Specialty chemicals giants Clariant and Huntsman Corporation have merged to create a combined company with approximately $20bn enterprise value. The company will be named HuntsmanClariant. The deal will create annual cost synergies in excess of $400m, contributing to more than $3.5bn value creation.

e.l.f. Beauty invests in Social Standards US cosmetics company pushes ahead with digital investment as it establishes an exclusive beauty partnership with Silicon Valley entreprise. e.l.f. Beauty has invested in Social Standards, a Silicon Valley-based social analytics company.

Dabur India Ltd. an Indian consumer goods company, made two acquisitions, D and A Cosmetics Proprietary Ltd. and Atlanta Body & Health Products Proprietary Ltd., in South Africa.
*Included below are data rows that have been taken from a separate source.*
-- pv_equiv track=rewrite | github.com/pedrosimao10/Tetris-AI-Agent | studentNoRotation.py | completeLines
-- ===== SOURCE A (Python) =====
-- def completeLines(virtualgame):
--     lines = 0
--     for i in range(1,30,1):
--         somaColunas = 0
--         for coordinates in virtualgame:
--             if (coordinates[1] == i):
--                 somaColunas += 1
--         if somaColunas==8:
--             lines += 1
--     return lines
-- ===== SOURCE B (Python) =====
-- def completeLines(virtualgame):
--     counts = {}
--     for coordinates in virtualgame:
--         counts[coordinates[1]] = counts.get(coordinates[1], 0) + 1
--     lines = 0
--     for i in range(1, 30):
--         if counts.get(i, 0) == 8:
--             lines += 1
--     return lines
-- ===== Notes on version B (the rewrite author's own statement) =====
-- stated objective: alternative
-- what changed: B builds a row->count dictionary in one pass over virtualgame and then checks the 29 fixed rows by lookup, instead of rescanning the whole list once per row; a timing run could not measure a speedup (both sub-ms), so no speed is claimed.
import Mathlib
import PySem

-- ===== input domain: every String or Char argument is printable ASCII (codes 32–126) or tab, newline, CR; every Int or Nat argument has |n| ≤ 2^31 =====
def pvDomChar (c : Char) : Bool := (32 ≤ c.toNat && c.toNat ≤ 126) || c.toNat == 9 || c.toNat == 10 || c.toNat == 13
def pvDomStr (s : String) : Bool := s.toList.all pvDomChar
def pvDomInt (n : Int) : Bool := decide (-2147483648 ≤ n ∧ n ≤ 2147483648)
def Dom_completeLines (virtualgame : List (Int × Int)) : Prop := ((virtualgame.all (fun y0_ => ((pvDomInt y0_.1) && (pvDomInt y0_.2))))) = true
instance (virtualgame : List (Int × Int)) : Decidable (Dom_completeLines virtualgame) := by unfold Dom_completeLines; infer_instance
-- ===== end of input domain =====

-- B replaces A's per-row rescans of virtualgame by one counting pass over the list plus 29 dictionary lookups (objective: alternative aggregation strategy).

-- ===== PORT A =====
def completeLines (virtualgame : List (Int × Int)) : Int :=
  (PySem.List.pyRange 1 30 1).foldl (fun lines i =>
    let somaColunas : Int :=
      virtualgame.foldl (fun s coordinates =>
        if coordinates.2 == i then s + 1 else s) 0
    if somaColunas == 8 then lines + 1 else lines) 0

-- ===== PORT B =====
def completeLines_alt (virtualgame : List (Int × Int)) : Int :=
  let counts : PySem.Dict Int Int :=
    virtualgame.foldl (fun d coordinates =>
      d.insert coordinates.2 (d.getD coordinates.2 0 + 1)) PySem.Dict.empty
  (PySem.List.pyRange 1 30 1).foldl (fun lines i =>
    if counts.getD i 0 == 8 then lines + 1 else lines) 0

-- ===== PRECONDITION & SPEC =====
def Spec_completeLines (virtualgame : List (Int × Int)) (out : Int) : Prop := out = completeLines_alt virtualgame
instance (virtualgame : List (Int × Int)) (out : Int) : Decidable (Spec_completeLines virtualgame out) := by unfold Spec_completeLines; infer_instance

-- ===== CLAIM (what is proved, stated in full; the proofs are below) =====
def Claim_equal_completeLines : Prop := ∀ (virtualgame : List (Int × Int)), Dom_completeLines virtualgame → Spec_completeLines virtualgame (completeLines virtualgame)

-- ===== LEMMAS AND PROOFS =====

-- A's inner scan of virtualgame at row i computes the count of i among second components.
theorem foldl_count_snd (virtualgame : List (Int × Int)) (i : Int) (acc : Int) :
    virtualgame.foldl (fun s coordinates => if coordinates.2 == i then s + 1 else s) acc
      = acc + ((virtualgame.map (·.2)).count i : Int) := by
  induction virtualgame generalizing acc with
  | nil => simp
  | cons c t ih =>
    simp only [List.foldl_cons, List.map_cons, List.count_cons, ih]
    by_cases h : c.2 = i
    · simp [h]; ring
    · simp [h]

-- B's counting pass: the dictionary entry for v is the count of v among second components.
theorem getD_fold_pairs (l : List (Int × Int)) (d : PySem.Dict Int Int) (v : Int) :
    (l.foldl (fun d c => d.insert c.2 (d.getD c.2 0 + 1)) d).getD v 0
      = d.getD v 0 + ((l.map (·.2)).count v : Int) := by
  induction l generalizing d with
  | nil => simp
  | cons c t ih =>
    simp only [List.foldl_cons, List.map_cons, List.count_cons, ih,
      PySem.Dict.getD_insert]
    by_cases h : v = c.2
    · simp [h]; ring
    · simp [h, Ne.symm h]

-- ===== VERDICT (by name: the statement is the Claim_ definition above) =====
theorem completeLines_spec : Claim_equal_completeLines := by
  intro virtualgame _
  unfold Spec_completeLines completeLines completeLines_alt
  apply PySem.List.foldl_congr_mem
  intro lines i _
  rw [foldl_count_snd, getD_fold_pairs]
  simp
Approximately 30 percent of Dabur’s net sales coming from international markets. According to WWD, Dabur had net sales of rupee 77.70 billion, or $1.16 billion in the year ending March 31, 2017.  In 2016, Dabur bought the personal-care, hair-care and creams businesses of CTL Group.  In 2010, they acquired Hobi Kozmetik Group in Turkey for $69 million and U.S.-based Namaste Laboratories for $100 million.

Coloredge, the largest provider of visual marketing solutions for upscale brands and retailers acquired Color By Number, a New York-based supplier of package prototyping and design services.
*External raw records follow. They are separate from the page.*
-- pv_equiv track=rewrite | github.com/jamesjmnz/SALINIG | backend/app/infrastructure/graph/nodes/insight_node.py | _is_high_authority_domain
-- ===== SOURCE A (Python) =====
-- HIGH_AUTHORITY_DOMAINS = {
--     "apnews.com",
--     "bbc.com",
--     "cnn.com",
--     "pna.gov.ph",
--     "reuters.com",
--     "who.int",
--     "worldbank.org",
-- }
--
-- def _is_high_authority_domain(domain: str) -> bool:
--     domain = (domain or "").casefold()
--     if not domain:
--         return False
--     if domain.endswith(".gov") or ".gov." in domain or domain.endswith(".gov.ph") or ".gov.ph" in domain:
--         return True
--     if domain.endswith(".edu") or ".edu." in domain:
--         return True
--     return any(domain == trusted or domain.endswith("." + trusted) for trusted in HIGH_AUTHORITY_DOMAINS)
-- ===== SOURCE B (Python) =====
-- HIGH_AUTHORITY_DOMAINS = {
--     "apnews.com",
--     "bbc.com",
--     "cnn.com",
--     "pna.gov.ph",
--     "reuters.com",
--     "who.int",
--     "worldbank.org",
-- }
--
-- def _is_high_authority_domain(domain: str) -> bool:
--     domain = (domain or "").casefold()
--     if not domain:
--         return False
--     parts = domain.split(".")
--     if "gov" in parts[1:] or "edu" in parts[1:]:
--         return True
--     return any(".".join(parts[i:]) in HIGH_AUTHORITY_DOMAINS for i in range(len(parts)))
-- ===== Notes on version B (the rewrite author's own statement) =====
-- stated objective: simpler
-- what changed: B tokenizes the domain once into dot-separated labels and decides by label membership (gov/edu among the non-first labels) plus dot-boundary suffix joins looked up in the trusted set, replacing A's six separate endswith/substring probes.
import Mathlib
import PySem

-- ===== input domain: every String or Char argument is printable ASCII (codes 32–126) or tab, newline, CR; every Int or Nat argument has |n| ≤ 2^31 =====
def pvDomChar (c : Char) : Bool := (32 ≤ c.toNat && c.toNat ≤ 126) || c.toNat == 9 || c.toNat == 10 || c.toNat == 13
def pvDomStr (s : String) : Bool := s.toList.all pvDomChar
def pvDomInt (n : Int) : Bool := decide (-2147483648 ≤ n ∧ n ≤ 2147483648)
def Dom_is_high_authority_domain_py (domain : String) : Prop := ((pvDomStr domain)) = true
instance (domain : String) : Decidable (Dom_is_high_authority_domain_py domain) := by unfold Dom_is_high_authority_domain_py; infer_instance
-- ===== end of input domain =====

-- B re-implements the check by tokenizing the domain once into dot-separated labels (label
-- membership + dot-boundary suffix joins) instead of A's repeated endswith/substring probes.

-- ===== PORT A =====
-- Python module constant HIGH_AUTHORITY_DOMAINS (a set of string literals; both programs only use
-- membership tests / `any` over it, so a fixed-order list of its distinct elements is exact).
def HIGH_AUTHORITY_DOMAINS : List (List Char) :=
  ["apnews.com".toList, "bbc.com".toList, "cnn.com".toList, "pna.gov.ph".toList,
   "reuters.com".toList, "who.int".toList, "worldbank.org".toList]

-- Port of A. `.casefold()` is ported as `PySem.Chars.lower`, exact on the ASCII input domain.
def is_high_authority_domain_py (domain : String) : Bool :=
  let d := PySem.Chars.lower domain.toList
  if d = [] then false
  else if PySem.Chars.endswith d ".gov".toList || PySem.Chars.isIn ".gov.".toList d
      || PySem.Chars.endswith d ".gov.ph".toList || PySem.Chars.isIn ".gov.ph".toList d then true
  else if PySem.Chars.endswith d ".edu".toList || PySem.Chars.isIn ".edu.".toList d then true
  else HIGH_AUTHORITY_DOMAINS.any (fun t => d == t || PySem.Chars.endswith d ('.' :: t))

-- ===== PORT B =====
-- Port of B (Source B). `.casefold()` is ported as `PySem.Chars.lower`, exact on the ASCII input domain.
def is_high_authority_domain_py_alt (domain : String) : Bool :=
  let d := PySem.Chars.lower domain.toList
  if d = [] then false
  else
    let parts := PySem.Chars.splitOn d ['.']
    if (parts.drop 1).contains "gov".toList || (parts.drop 1).contains "edu".toList then true
    else (List.range parts.length).any
      (fun i => HIGH_AUTHORITY_DOMAINS.contains (PySem.Chars.join ['.'] (parts.drop i)))
-- pv_equiv track=rewrite | github.com/stacy-lee/Data-Mining | DecisionTree.py | count
-- ===== SOURCE A (Python) =====
-- def count(name, value, target_label, labels):
--     """
--     Returns a dictionary with the all the attributes and a count of their unique values
--     """
--     dictionary = {}
--     for att in name[0]:
--         dictionary[att] = {}
--     for idx, label in enumerate(labels):
--         for col in range(len(name[idx])):
--             if not value[idx][col] in dictionary[name[idx][col]]:
--                 dictionary[name[idx][col]][value[idx][col]] = 0
--             if label==target_label:
--                 dictionary[name[idx][col]][value[idx][col]] += 1
--     return dictionary
-- ===== SOURCE B (Python) =====
-- def count(name, value, target_label, labels):
--     """
--     Returns a dictionary with all the attributes and a count of their unique values.
--     Group-by decomposition: flatten the table once into (attribute, value, is_target)
--     cells, then build each attribute's sub-dictionary independently from the flat list.
--     """
--     cells = [(name[i][c], value[i][c], lab == target_label)
--              for i, lab in enumerate(labels)
--              for c in range(len(name[i]))]
--     return {att: _tally(cells, att) for att in name[0]}
--
--
-- def _tally(cells, att):
--     d = {}
--     for a, v, t in cells:
--         if a == att:
--             d[v] = d.get(v, 0) + t
--     return d
-- ===== Notes on version B (the rewrite author's own statement) =====
-- stated objective: alternative
-- what changed: A threads one shared dict-of-dicts through a fused row-major loop that registers and conditionally increments each cell; B flattens the table once into (attribute, value, is_target) cells and then builds each attribute's sub-dictionary independently by a group-by tally over the flat cell list, with no shared mutable state.
import Mathlib
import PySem

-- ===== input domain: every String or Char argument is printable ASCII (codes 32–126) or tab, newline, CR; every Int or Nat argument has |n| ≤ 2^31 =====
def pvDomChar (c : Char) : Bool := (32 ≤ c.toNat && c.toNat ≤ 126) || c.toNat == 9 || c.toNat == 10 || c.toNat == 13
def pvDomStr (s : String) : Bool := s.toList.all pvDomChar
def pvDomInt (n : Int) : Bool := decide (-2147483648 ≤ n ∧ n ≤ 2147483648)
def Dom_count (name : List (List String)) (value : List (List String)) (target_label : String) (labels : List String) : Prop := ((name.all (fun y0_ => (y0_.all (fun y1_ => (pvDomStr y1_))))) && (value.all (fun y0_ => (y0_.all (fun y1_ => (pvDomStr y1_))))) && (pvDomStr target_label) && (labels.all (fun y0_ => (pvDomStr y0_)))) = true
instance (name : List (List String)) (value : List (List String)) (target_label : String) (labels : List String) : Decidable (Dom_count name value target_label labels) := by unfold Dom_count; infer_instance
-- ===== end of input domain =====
Northwest Cosmetic Laboratories, a portfolio company of Clearview Capital, LLC, has completed the acquisition of Dream Team Beaute of Sun Valley, CA. NCL is a formulator and manufacturer of innovative skin care and color cosmetic products for prestige beauty brands. Dream Team is a cutting-edge color cosmetics innovation house since its launch in 2013.

Safic-Alcan Poland, distributor of specialty chemicals and subsidiary of the Safic-Alcan Group, has acquired Cosmetics Partner, a Poland-based distributor of natural ingredients, including actives, extracts, vegetable oils, butters, essential oils, scrubs and dyes.